Work instructions :: From the entries below, return only the lines starting at the one that contains "zigzag = alternating_indices(xs)" and ending at the one that contains "i in range(m)]", exactly as they stand.

++++

-- pv_equiv track=rewrite | github.com/yamaton/CodeForces | problemSet/591C_Median_Smoothing.py | solve
-- ===== SOURCE A (Python) =====
-- def reduce_consec(iterable):
--     """
--     [1, 2, 3, 6, 7, 9, 10, 11, 12, 13, 20]
--     --> [(1, 3), (6, 2), (9, 5), (20, 1)]
--     Detect consecutive part and (starting_value, length) pair
--
--     :param xs: List of int
--     :return: List of pair of int
--     """
--     stack = []
--     for x in iterable:
--         if stack:
--             # check if consective
--             if stack[-1] + 1 == x:
--                 stack.append(x)
--             # if not consecutive, flush stack and start with new element
--             else:
--                 yield (stack[0], len(stack))
--                 stack = [x]
--         else:
--             # starting element
--             stack.append(x)
--
--     if stack:
--         yield (stack[0], len(stack))
--
-- def alternating_indices(xs):
--     for i, x in enumerate(xs):
--         if i == 0 or i == len(xs) - 1:
--             continue
--         if xs[i-1] != x and xs[i+1] != x:
--             yield i
--
-- def solve(xs, n):
--     # zigzag = []  # alternating part
--     # for i, x in enumerate(xs):
--     #     if i == 0 or i == n - 1:
--     #         continue
--     #     if xs[i-1] != x and xs[i+1] != x:
--     #         zigzag.append(i)
--
--     zigzag = alternating_indices(xs)
--     zigzag_start_length_pairs = reduce_consec(zigzag)
--     count = 0
--     result = xs[:]
--     for (i, n) in zigzag_start_length_pairs:
--         n_half = n // 2
--         count = max(count, (n + 1) // 2)
--         if n % 2 == 0:
--             for j in range(i, i + n_half):
--                 result[j] = xs[i-1]
--             for j in range(i + n_half, i + n):
--                 result[j] = 1 - xs[i-1]
--         else:
--             for j in range(i, i + n):
--                 result[j] = xs[i-1]
--     return count, result
-- ===== SOURCE B (Python) =====
-- def solve(xs, n):
--     m = len(xs)
--     # index i is "stable" iff median smoothing never changes it:
--     # an endpoint, or equal to one of its neighbours
--     stable = [i == 0 or i == m - 1 or xs[i] == xs[i - 1] or xs[i] == xs[i + 1]
--               for i in range(m)]
--     # nearest stable index <= i (forward sweep) and >= i (backward sweep)
--     left = []
--     prev = 0
--     for i in range(m):
--         if stable[i]:
--             prev = i
--         left.append(prev)
--     right = []
--     nxt = m - 1
--     for i in range(m - 1, -1, -1):
--         if stable[i]:
--             nxt = i
--         right.append(nxt)
--     right.reverse()
--     # each unstable index settles from its nearest stable anchors
--     count = 0
--     result = []
--     for i in range(m):
--         if stable[i]:
--             result.append(xs[i])
--         else:
--             l, r = left[i], right[i]
--             count = max(count, min(i - l, r - i))
--             L = r - l - 1
--             result.append(xs[l] if L % 2 == 1 or i - l <= L // 2 else 1 - xs[l])
--     return count, result
-- ===== Notes on version B (the rewrite author's own statement) =====
-- stated objective: alternative
-- what changed: A detects maximal alternating runs (generator + consecutive-grouping generator) and rewrites each run as an interval; B never forms runs: it marks per-index stability, computes every index's nearest stable anchor on each side by a forward and a backward sweep, and rebuilds each position independently from its two anchor distances (count = max over unstable i of min(i-left[i], right[i]-i)).
import Mathlib
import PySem
-- pv_equiv track=rewrite | github.com/Caled4/projectEuler | ejercicio005.py | divisores
-- ===== SOURCE A (Python) =====
-- def divisores(numero):
--     numero=numero
--     rpta=[]
--     for div in range(1,11):
--
--         if numero%div==0:
--             rpta.append(div)
--             if len(rpta)==10:
--                 return True
-- ===== SOURCE B (Python) =====
-- def divisores(numero):
--     # 2520 = lcm(1..10): divisible by all of 1..10 iff divisible by 2520
--     if numero % 2520 == 0:
--         return True
-- ===== Notes on version B (the rewrite author's own statement) =====
-- stated objective: simpler
-- what changed: Replaced the loop over divisors 1..10 accumulating a list with a single closed-form divisibility test by lcm(1..10)=2520.
import Mathlib
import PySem

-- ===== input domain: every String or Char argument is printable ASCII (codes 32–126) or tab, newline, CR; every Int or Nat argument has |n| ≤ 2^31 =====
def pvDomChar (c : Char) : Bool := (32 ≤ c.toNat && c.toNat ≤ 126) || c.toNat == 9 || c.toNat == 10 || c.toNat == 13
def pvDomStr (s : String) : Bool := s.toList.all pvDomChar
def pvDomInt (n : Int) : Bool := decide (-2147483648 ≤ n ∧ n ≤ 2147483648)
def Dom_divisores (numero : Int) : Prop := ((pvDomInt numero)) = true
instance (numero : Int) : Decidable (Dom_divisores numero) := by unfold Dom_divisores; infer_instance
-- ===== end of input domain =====

-- B replaces A's loop over 1..10 with one closed-form test: divisible by all of 1..10 iff divisible by 2520 (simpler).

-- ===== PORT A =====
-- loop over range(1,11), accumulating rpta; early 'return True' when len(rpta)==10, fall-through → none
def divisoresLoop (numero : Int) : List Int → List Int → Option Bool
  | [], _ => none
  | d :: rest, rpta =>
    if PySem.Int.mod numero d == 0 then
      if (rpta ++ [d]).length == 10 then some true
      else divisoresLoop numero rest (rpta ++ [d])
    else divisoresLoop numero rest rpta

def divisores (numero : Int) : Option Bool :=
  divisoresLoop numero (PySem.List.pyRange 1 11 1) []

-- ===== PORT B =====
def divisores_alt (numero : Int) : Option Bool :=
  if PySem.Int.mod numero 2520 == 0 then some true else none

-- ===== PRECONDITION & SPEC =====
def Spec_divisores (numero : Int) (out : Option Bool) : Prop := out = divisores_alt numero
instance (numero : Int) (out : Option Bool) : Decidable (Spec_divisores numero out) := by unfold Spec_divisores; infer_instance

-- ===== CLAIM (what is proved, stated in full; the proofs are below) =====
def Claim_equal_divisores : Prop := ∀ (numero : Int), Dom_divisores numero → Spec_divisores numero (divisores numero)

-- ===== LEMMAS AND PROOFS =====

theorem divisoresLoop_short (n : Int) (rest rpta : List Int)
    (h : rpta.length + rest.length < 10) : divisoresLoop n rest rpta = none := by
  induction rest generalizing rpta with
  | nil => rfl
  | cons d rest ih =>
    simp only [divisoresLoop]
    split_ifs with h1 h2
    · exfalso; simp only [beq_iff_eq, List.length_append, List.length_cons, List.length_nil] at h2
      simp only [List.length_cons] at h; omega
    · exact ih _ (by simp only [List.length_append, List.length_cons, List.length_nil] at *; omega)
    · exact ih _ (by simp only [List.length_cons] at h; omega)

theorem divisoresLoop_full (n : Int) (rest rpta : List Int)
    (h : rpta.length + rest.length = 10) :
    divisoresLoop n rest rpta =
      if (∀ d ∈ rest, PySem.Int.mod n d = 0) ∧ rest ≠ [] then some true else none := by
  induction rest generalizing rpta with
  | nil => simp [divisoresLoop]
  | cons d rest ih =>
    simp only [divisoresLoop]
    by_cases hd : PySem.Int.mod n d = 0
    · simp only [hd, beq_self_eq_true, if_true]
      rcases List.eq_nil_or_concat rest with hrest | _
      · subst hrest
        simp only [List.length_cons, List.length_nil] at h
        have hl : ((rpta ++ [d]).length == 10) = true := by
          simp only [List.length_append, List.length_cons, List.length_nil, beq_iff_eq]; omega
        simp only [hl, if_true]
        simp [hd]
      · have hne : rest ≠ [] := by rintro rfl; simp_all
        have hlen : ¬ ((rpta ++ [d]).length == 10) := by
          simp only [List.length_append, List.length_cons, List.length_nil, beq_iff_eq]
          simp only [List.length_cons] at h
          have : 1 ≤ rest.length := List.length_pos_iff.mpr hne
          omega
        simp only [hlen, if_false, Bool.false_eq_true]
        rw [ih _ (by simp only [List.length_append, List.length_cons, List.length_nil] at *; omega)]
        simp [hd, hne]
    · have : ¬ (PySem.Int.mod n d == 0) = true := by simpa using hd
      simp only [this, if_false, Bool.false_eq_true]
      rw [divisoresLoop_short n rest rpta (by simp only [List.length_cons] at h; omega)]
      simp [hd]

set_option maxHeartbeats 1000000 in
theorem divisores_spec : Claim_equal_divisores := by
  intro n _
  unfold Spec_divisores divisores divisores_alt
  have hr : PySem.List.pyRange 1 11 1 = [1,2,3,4,5,6,7,8,9,10] := by decide
  rw [hr, divisoresLoop_full n _ _ (by rfl)]
  have key : (∀ d ∈ ([1,2,3,4,5,6,7,8,9,10] : List Int), PySem.Int.mod n d = 0) ↔ (2520:Int) ∣ n := by
    simp only [List.mem_cons, List.not_mem_nil, forall_eq_or_imp,
      IsEmpty.forall_iff, PySem.Int.mod_eq_zero_iff_dvd]
    constructor
    · rintro ⟨_, _, _, _, h5, _, h7, h8, h9, _, _⟩
      have h72 : (72:Int) ∣ n :=
        (IsCoprime.mul_dvd (by norm_num [Int.isCoprime_iff_gcd_eq_one]) h8 h9)
      have h360 : (360:Int) ∣ n :=
        (IsCoprime.mul_dvd (by norm_num [Int.isCoprime_iff_gcd_eq_one]) h5 h72)
      exact (IsCoprime.mul_dvd (by norm_num [Int.isCoprime_iff_gcd_eq_one]) h7 h360)
    · intro h
      exact ⟨one_dvd n, dvd_trans (by norm_num : (2:Int) ∣ 2520) h,
        dvd_trans (by norm_num : (3:Int) ∣ 2520) h, dvd_trans (by norm_num : (4:Int) ∣ 2520) h,
        dvd_trans (by norm_num : (5:Int) ∣ 2520) h, dvd_trans (by norm_num : (6:Int) ∣ 2520) h,
        dvd_trans (by norm_num : (7:Int) ∣ 2520) h, dvd_trans (by norm_num : (8:Int) ∣ 2520) h,
        dvd_trans (by norm_num : (9:Int) ∣ 2520) h, dvd_trans (by norm_num : (10:Int) ∣ 2520) h, fun _ => trivial⟩
  by_cases h : (2520 : Int) ∣ n
  · rw [if_pos ⟨key.mpr h, by simp⟩]
    have hm : (PySem.Int.mod n 2520 == 0) = true := by
      simpa [PySem.Int.mod_eq_zero_iff_dvd] using h
    rw [if_pos hm]
  · rw [if_neg (by rintro ⟨hall, _⟩; exact h (key.mp hall))]
    have hm : ¬ ((PySem.Int.mod n 2520 == 0) = true) := by
      simpa [PySem.Int.mod_eq_zero_iff_dvd] using h
    rw [if_neg hm]
-- pv_equiv track=rewrite | github.com/Alesyya/tms_qap14_Lukashevich | HW4,5/while.py | count_and_sum_digits
-- ===== SOURCE A (Python) =====
-- def count_and_sum_digits(n):
--     """ #3 Возвращает количество и сумму цифр числа, используя операции деления нацело и взятия
-- остатка от деления """
--     sum1 = 0
--     count = 0
--     while n > 0:
--         num = n % 10
--         sum1 += num
--         n = n // 10
--         count += 1
--     return count, sum1
-- ===== SOURCE B (Python) =====
-- def count_and_sum_digits(n):
--     """Count and sum the digits of n via its decimal string representation."""
--     if n <= 0:
--         return (0, 0)
--     s = str(n)
--     return len(s), sum(int(c) for c in s)
-- ===== Notes on version B (the rewrite author's own statement) =====
-- stated objective: idiomatic
-- what changed: Replaces the mod/div while-loop with the standard idiom of traversing the decimal string representation: len(str(n)) gives the count and a comprehension sums int(c) per character.
import Mathlib
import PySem

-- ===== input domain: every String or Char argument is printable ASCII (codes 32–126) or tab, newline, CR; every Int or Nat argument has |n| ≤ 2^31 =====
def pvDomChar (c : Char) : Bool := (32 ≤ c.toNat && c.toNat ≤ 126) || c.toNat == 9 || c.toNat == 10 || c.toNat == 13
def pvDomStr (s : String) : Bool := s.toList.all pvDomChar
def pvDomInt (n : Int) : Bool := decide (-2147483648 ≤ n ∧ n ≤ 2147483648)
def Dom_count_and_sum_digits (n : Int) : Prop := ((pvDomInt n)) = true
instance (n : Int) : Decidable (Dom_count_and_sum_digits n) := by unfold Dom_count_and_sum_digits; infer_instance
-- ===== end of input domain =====

-- B replaces A's mod/div extraction loop with the idiomatic traversal of str(n):
-- len gives the count, a per-character sum of int(c) gives the digit sum (same cost, no speed claim).

-- ===== PORT A =====
-- the while-loop of A, recursing on the same state (n, sum1, count)
def pvLoop (n sum1 count : Int) : Int × Int :=
  if h : 0 < n then
    pvLoop (PySem.Int.floordiv n 10) (sum1 + PySem.Int.mod n 10) (count + 1)
  else (count, sum1)
termination_by n.toNat
decreasing_by
  rw [PySem.Int.floordiv_eq_ediv_of_pos (by norm_num)]
  omega

def count_and_sum_digits (n : Int) : Int × Int := pvLoop n 0 0

-- ===== PORT B =====
-- int(c) is ported as (PySem.Int.ofChars? [c]).getD 0: exact here, since every character of
-- str(n) for n > 0 is a decimal digit, on which int() returns (never raises).
def count_and_sum_digits_alt (n : Int) : Int × Int :=
  if n ≤ 0 then (0, 0)
  else
    let s := PySem.Int.toStr n
    (PySem.Str.len s, (s.toList.map (fun c => (PySem.Int.ofChars? [c]).getD 0)).sum)

-- ===== PRECONDITION & SPEC =====
def Spec_count_and_sum_digits (n : Int) (out : Int × Int) : Prop := out = count_and_sum_digits_alt n
instance (n : Int) (out : Int × Int) : Decidable (Spec_count_and_sum_digits n out) := by unfold Spec_count_and_sum_digits; infer_instance

-- ===== CLAIM (what is proved, stated in full; the proofs are below) =====
def Claim_equal_count_and_sum_digits : Prop := ∀ (n : Int), Dom_count_and_sum_digits n → Spec_count_and_sum_digits n (count_and_sum_digits n)

-- ===== LEMMAS AND PROOFS =====

-- value of int() on a single digit character
theorem pv_dval_digitChar (d : Nat) (h : d < 10) :
    (PySem.Int.ofChars? [Nat.digitChar d]).getD 0 = (d : Int) := by
  interval_cases d <;> decide

-- Nat.toDigitsCore, fully fueled, produces the base-10 digits (most significant first)
theorem pv_toDigitsCore_eq (f : Nat) : ∀ (n : Nat) (ds : List Char), 0 < n → n < f →
    Nat.toDigitsCore 10 f n ds = (Nat.digits 10 n).reverse.map Nat.digitChar ++ ds := by
  induction f with
  | zero => intro n ds h1 h2; omega
  | succ f ih =>
    intro n ds h1 h2
    rw [Nat.toDigitsCore]
    by_cases h0 : n / 10 = 0
    · simp [h0, Nat.digits_def' (by norm_num : 1 < 10) h1]
    · simp only [h0, if_false]
      rw [ih (n / 10) _ (by omega) (by omega),
        Nat.digits_def' (by norm_num : 1 < 10) h1]
      simp

theorem pv_toDigits_eq (n : Nat) (h : 0 < n) :
    Nat.toDigits 10 n = (Nat.digits 10 n).reverse.map Nat.digitChar := by
  rw [Nat.toDigits, pv_toDigitsCore_eq (n + 1) n [] h (by omega)]
  simp

-- A's loop computes length and sum of the base-10 digit list
theorem pv_loop_eq (m : Nat) : ∀ (s c : Int), 0 < m →
    pvLoop (m : Int) s c =
      (c + ((Nat.digits 10 m).length : Int), s + ((Nat.digits 10 m).sum : Int)) := by
  induction m using Nat.strong_induction_on with
  | _ m ih =>
    intro s c hm
    have hpos : (0 : Int) < (m : Int) := by exact_mod_cast hm
    have hdiv : PySem.Int.floordiv (m : Int) 10 = ((m / 10 : Nat) : Int) := by
      exact_mod_cast PySem.Int.floordiv_natCast m 10
    have hmod : PySem.Int.mod (m : Int) 10 = ((m % 10 : Nat) : Int) := by
      exact_mod_cast PySem.Int.mod_natCast m 10
    rw [pvLoop, dif_pos hpos, hdiv, hmod, Nat.digits_def' (by norm_num : 1 < 10) hm]
    by_cases h0 : m / 10 = 0
    · rw [h0]
      rw [pvLoop, dif_neg (by norm_num)]
      simp
    · rw [ih (m / 10) (by omega) _ _ (by omega)]
      simp
      constructor <;> ring

-- B computes length and sum of the base-10 digit list
theorem pv_alt_eq (m : Nat) (h : 0 < m) :
    count_and_sum_digits_alt (m : Int) =
      (((Nat.digits 10 m).length : Int), ((Nat.digits 10 m).sum : Int)) := by
  have hpos : ¬ ((m : Int) ≤ 0) := by omega
  unfold count_and_sum_digits_alt
  rw [if_neg hpos]
  have htc : PySem.Int.toChars (m : Int) = Nat.toDigits 10 m := by
    simp [PySem.Int.toChars]
  have hl : (PySem.Int.toStr (m : Int)).toList = Nat.toDigits 10 m := by
    rw [PySem.Int.toList_toStr, htc]
  simp only []
  rw [PySem.Str.len_eq, hl, pv_toDigits_eq m h]
  refine Prod.ext ?_ ?_
  · simp
  · simp only [List.map_reverse, List.map_map, List.sum_reverse, Function.comp_def]
    rw [List.map_congr_left (g := fun d : Nat => (d : Int))
      (fun d hd => pv_dval_digitChar d (Nat.digits_lt_base (by norm_num) hd))]
    simp

-- ===== VERDICT (by name: the statement is the Claim_ definition above) =====
theorem count_and_sum_digits_spec : Claim_equal_count_and_sum_digits := by
  intro n _
  unfold Spec_count_and_sum_digits count_and_sum_digits
  by_cases h : n ≤ 0
  · rw [pvLoop, dif_neg (by omega)]
    unfold count_and_sum_digits_alt
    rw [if_pos h]
  · have hm : 0 < n.toNat := by omega
    have hn : n = (n.toNat : Int) := by omega
    rw [hn, pv_loop_eq n.toNat 0 0 hm, pv_alt_eq n.toNat hm]
    simp
-- pv_equiv track=rewrite | github.com/pypi-data/pypi-mirror-45 | packages/integer-lang/integer_lang-0.5.0-py3-none-any.whl/integer_lang/INTEGER_lang.py | int_to_str
-- ===== SOURCE A (Python) =====
-- def int_to_str(num):
-- 	strlen = num % 256
-- 	num //= 256
-- 	res = ''
-- 	for i in range(strlen):
-- 		res = chr(num % 128) + res
-- 		num = num // 256
-- 	return res
-- ===== SOURCE B (Python) =====
-- def int_to_str(num):
--     strlen = num % 256
--     base = num // 256
--     return ''.join(chr((base // 256 ** i) % 128) for i in range(strlen - 1, -1, -1))
-- ===== Notes on version B (the rewrite author's own statement) =====
-- stated objective: alternative
-- what changed: Replaces the accumulator loop that mutates a running num and prepends characters with a closed-form per-position computation chr((base // 256**i) % 128) joined over a countdown range, eliminating the threaded state.
import Mathlib
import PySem

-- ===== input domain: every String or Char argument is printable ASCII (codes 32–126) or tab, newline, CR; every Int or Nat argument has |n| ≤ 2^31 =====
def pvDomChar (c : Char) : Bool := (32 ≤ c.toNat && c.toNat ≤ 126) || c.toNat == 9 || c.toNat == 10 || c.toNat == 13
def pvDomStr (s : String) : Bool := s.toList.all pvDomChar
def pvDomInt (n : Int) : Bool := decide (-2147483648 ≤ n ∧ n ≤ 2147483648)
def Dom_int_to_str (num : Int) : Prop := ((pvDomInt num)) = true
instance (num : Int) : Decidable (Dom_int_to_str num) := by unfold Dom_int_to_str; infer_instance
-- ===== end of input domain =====

-- B replaces A's accumulator loop (mutating a running num, prepending chars) by a
-- closed-form per-position character over a countdown range; same return value.

-- ===== PORT A =====
-- literal port of A: res threaded as a string, running num divided by 256 each step
def int_to_str (num : Int) : String :=
  let strlen := PySem.Int.mod num 256
  let num1 := PySem.Int.floordiv num 256
  let st := (PySem.List.pyRange 0 strlen 1).foldl
    (fun (st : String × Int) _ =>
      (String.ofList (Char.ofNat (PySem.Int.mod st.2 128).toNat :: st.1.toList),
       PySem.Int.floordiv st.2 256))
    ("", num1)
  st.1

-- ===== PORT B =====
-- literal port of Source B; '256 ** i' with i from range(strlen-1,-1,-1) is ported as
-- 256 ^ i.toNat, exact since every i the range produces is ≥ 0
def int_to_str_alt (num : Int) : String :=
  let strlen := PySem.Int.mod num 256
  let base := PySem.Int.floordiv num 256
  String.ofList ((PySem.List.pyRange (strlen - 1) (-1) (-1)).map
    (fun i => Char.ofNat (PySem.Int.mod (PySem.Int.floordiv base ((256:Int) ^ i.toNat)) 128).toNat))

-- ===== PRECONDITION & SPEC =====
def Spec_int_to_str (num : Int) (out : String) : Prop := out = int_to_str_alt num
instance (num : Int) (out : String) : Decidable (Spec_int_to_str num out) := by unfold Spec_int_to_str; infer_instance

-- ===== CLAIM (what is proved, stated in full; the proofs are below) =====
def Claim_equal_int_to_str : Prop := ∀ (num : Int), Dom_int_to_str num → Spec_int_to_str num (int_to_str num)

-- ===== LEMMAS AND PROOFS =====

def pvChr (m : Int) : Char := Char.ofNat (PySem.Int.mod m 128).toNat

def pvStep : String × Int → Int → String × Int :=
  fun st _ => (String.ofList (pvChr st.2 :: st.1.toList), PySem.Int.floordiv st.2 256)

def pvChars : Nat → Int → List Char
  | 0, _ => []
  | n + 1, m => pvChars n (PySem.Int.floordiv m 256) ++ [pvChr m]

theorem pv_foldA (l : List Int) (m : Int) (acc : List Char) :
    (l.foldl pvStep (String.ofList acc, m)).1.toList = pvChars l.length m ++ acc := by
  induction l generalizing m acc with
  | nil => simp [pvChars]
  | cons x xs ih =>
      simp only [List.foldl_cons, List.length_cons, pvStep]
      rw [ih]
      simp [pvChars]

theorem pv_div_div (m : Int) (k : Nat) :
    PySem.Int.floordiv (PySem.Int.floordiv m 256) ((256:Int) ^ k)
      = PySem.Int.floordiv m ((256:Int) ^ (k + 1)) := by
  rw [PySem.Int.floordiv_eq_ediv_of_pos (by positivity),
      PySem.Int.floordiv_eq_ediv_of_pos (by norm_num),
      PySem.Int.floordiv_eq_ediv_of_pos (by positivity),
      Int.ediv_ediv_of_nonneg (by norm_num), pow_succ']

theorem pv_chars_closed (n : Nat) (m : Int) :
    pvChars n m
      = ((List.range n).map (fun k => pvChr (PySem.Int.floordiv m ((256:Int) ^ k)))).reverse := by
  induction n generalizing m with
  | zero => simp [pvChars]
  | succ n ih =>
      rw [pvChars, ih]
      have h : (List.range n).map
          (fun k => pvChr (PySem.Int.floordiv (PySem.Int.floordiv m 256) ((256:Int) ^ k)))
          = (List.range n).map
          (fun k => pvChr (PySem.Int.floordiv m ((256:Int) ^ (k + 1)))) :=
        List.map_congr_left (fun k _ => by rw [pv_div_div])
      rw [h, List.range_succ_eq_map]
      simp [List.map_map, Function.comp, pow_zero]

theorem pv_key (s base : Int) (hs : 0 ≤ s) :
    ((PySem.List.pyRange 0 s 1).foldl pvStep (("" : String), base)).1
      = String.ofList ((PySem.List.pyRange (s - 1) (-1) (-1)).map
          (fun i => pvChr (PySem.Int.floordiv base ((256:Int) ^ i.toNat)))) := by
  obtain ⟨n, hn⟩ : ∃ n : Nat, s = (n : Int) := ⟨s.toNat, (Int.toNat_of_nonneg hs).symm⟩
  subst hn
  apply String.ext
  have hempty : ("" : String) = String.ofList [] := rfl
  rw [hempty, pv_foldA, String.toList_ofList]
  rw [PySem.List.pyRange_neg_one_eq_reverse]
  have h01 : ((-1 : Int) + 1) = 0 := by norm_num
  have h2 : ((n : Int) - 1 + 1) = (n : Int) := by ring
  rw [h01, h2, PySem.List.pyRange_zero_nat]
  simp only [List.length_map, List.length_range, List.append_nil, List.map_reverse,
    List.map_map]
  rw [pv_chars_closed]
  congr 1

-- ===== VERDICT (by name: the statement is the Claim_ definition above) =====
theorem int_to_str_spec : Claim_equal_int_to_str := by
  intro num _
  show int_to_str num = int_to_str_alt num
  have hsn : 0 ≤ PySem.Int.mod num 256 := by
    rw [PySem.Int.mod_eq_emod_of_pos (by norm_num)]
    exact Int.emod_nonneg _ (by norm_num)
  exact pv_key (PySem.Int.mod num 256) (PySem.Int.floordiv num 256) hsn
-- pv_equiv track=rewrite | github.com/Claraebrooks/sushi-go-qc | python/rosie.py | score_pudding
-- ===== SOURCE A (Python) =====
-- def score_pudding(counts: list[int]) -> list[int]:
--     """End-game pudding: +6 most, −6 fewest (2+ players)."""
--     bonuses = [0] * len(counts)
--     if len(counts) < 2:
--         return bonuses
--     hi = max(counts); lo = min(counts)
--     for i, p in enumerate(counts):
--         if p == hi: bonuses[i] +=  6 // sum(1 for x in counts if x == hi)
--         if p == lo: bonuses[i] += -6 // sum(1 for x in counts if x == lo)
--     return bonuses
-- ===== SOURCE B (Python) =====
-- def score_pudding(counts: list[int]) -> list[int]:
--     """End-game pudding: +6 most, -6 fewest (2+ players)."""
--     bonuses = [0] * len(counts)
--     if len(counts) < 2:
--         return bonuses
--     groups = {}
--     for i, p in enumerate(counts):
--         groups.setdefault(p, []).append(i)
--     hi = max(groups)
--     lo = min(groups)
--     top = 6 // len(groups[hi])
--     for i in groups[hi]:
--         bonuses[i] += top
--     bot = -6 // len(groups[lo])
--     for i in groups[lo]:
--         bonuses[i] += bot
--     return bonuses
-- ===== Notes on version B (the rewrite author's own statement) =====
-- stated objective: faster
-- what changed: A rescans the whole list with max/min and a per-element generator count of the extreme values (quadratic); B builds a dict grouping each pudding count to its list of indices in one pass, takes max/min over the dict keys, and assigns bonuses by iterating only over the hi and lo index groups.
import Mathlib
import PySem

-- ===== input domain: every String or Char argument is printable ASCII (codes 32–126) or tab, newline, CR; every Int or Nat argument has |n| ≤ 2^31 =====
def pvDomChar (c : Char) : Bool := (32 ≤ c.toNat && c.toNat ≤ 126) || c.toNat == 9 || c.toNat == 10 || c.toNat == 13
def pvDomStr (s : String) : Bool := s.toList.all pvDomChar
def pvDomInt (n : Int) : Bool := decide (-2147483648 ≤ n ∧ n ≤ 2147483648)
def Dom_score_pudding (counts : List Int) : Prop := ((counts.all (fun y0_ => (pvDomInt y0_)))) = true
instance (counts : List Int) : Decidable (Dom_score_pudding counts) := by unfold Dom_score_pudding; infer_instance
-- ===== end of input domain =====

++++

Finished task ::
--     zigzag = alternating_indices(xs)
--     zigzag_start_length_pairs = reduce_consec(zigzag)
--     count = 0
--     result = xs[:]
--     for (i, n) in zigzag_start_length_pairs:
--         n_half = n // 2
--         count = max(count, (n + 1) // 2)
--         if n % 2 == 0:
--             for j in range(i, i + n_half):
--                 result[j] = xs[i-1]
--             for j in range(i + n_half, i + n):
--                 result[j] = 1 - xs[i-1]
--         else:
--             for j in range(i, i + n):
--                 result[j] = xs[i-1]
--     return count, result
-- ===== SOURCE B (Python) =====
-- def solve(xs, n):
--     m = len(xs)
--     # index i is "stable" iff median smoothing never changes it:
--     # an endpoint, or equal to one of its neighbours
--     stable = [i == 0 or i == m - 1 or xs[i] == xs[i - 1] or xs[i] == xs[i + 1]
--               for i in range(m)]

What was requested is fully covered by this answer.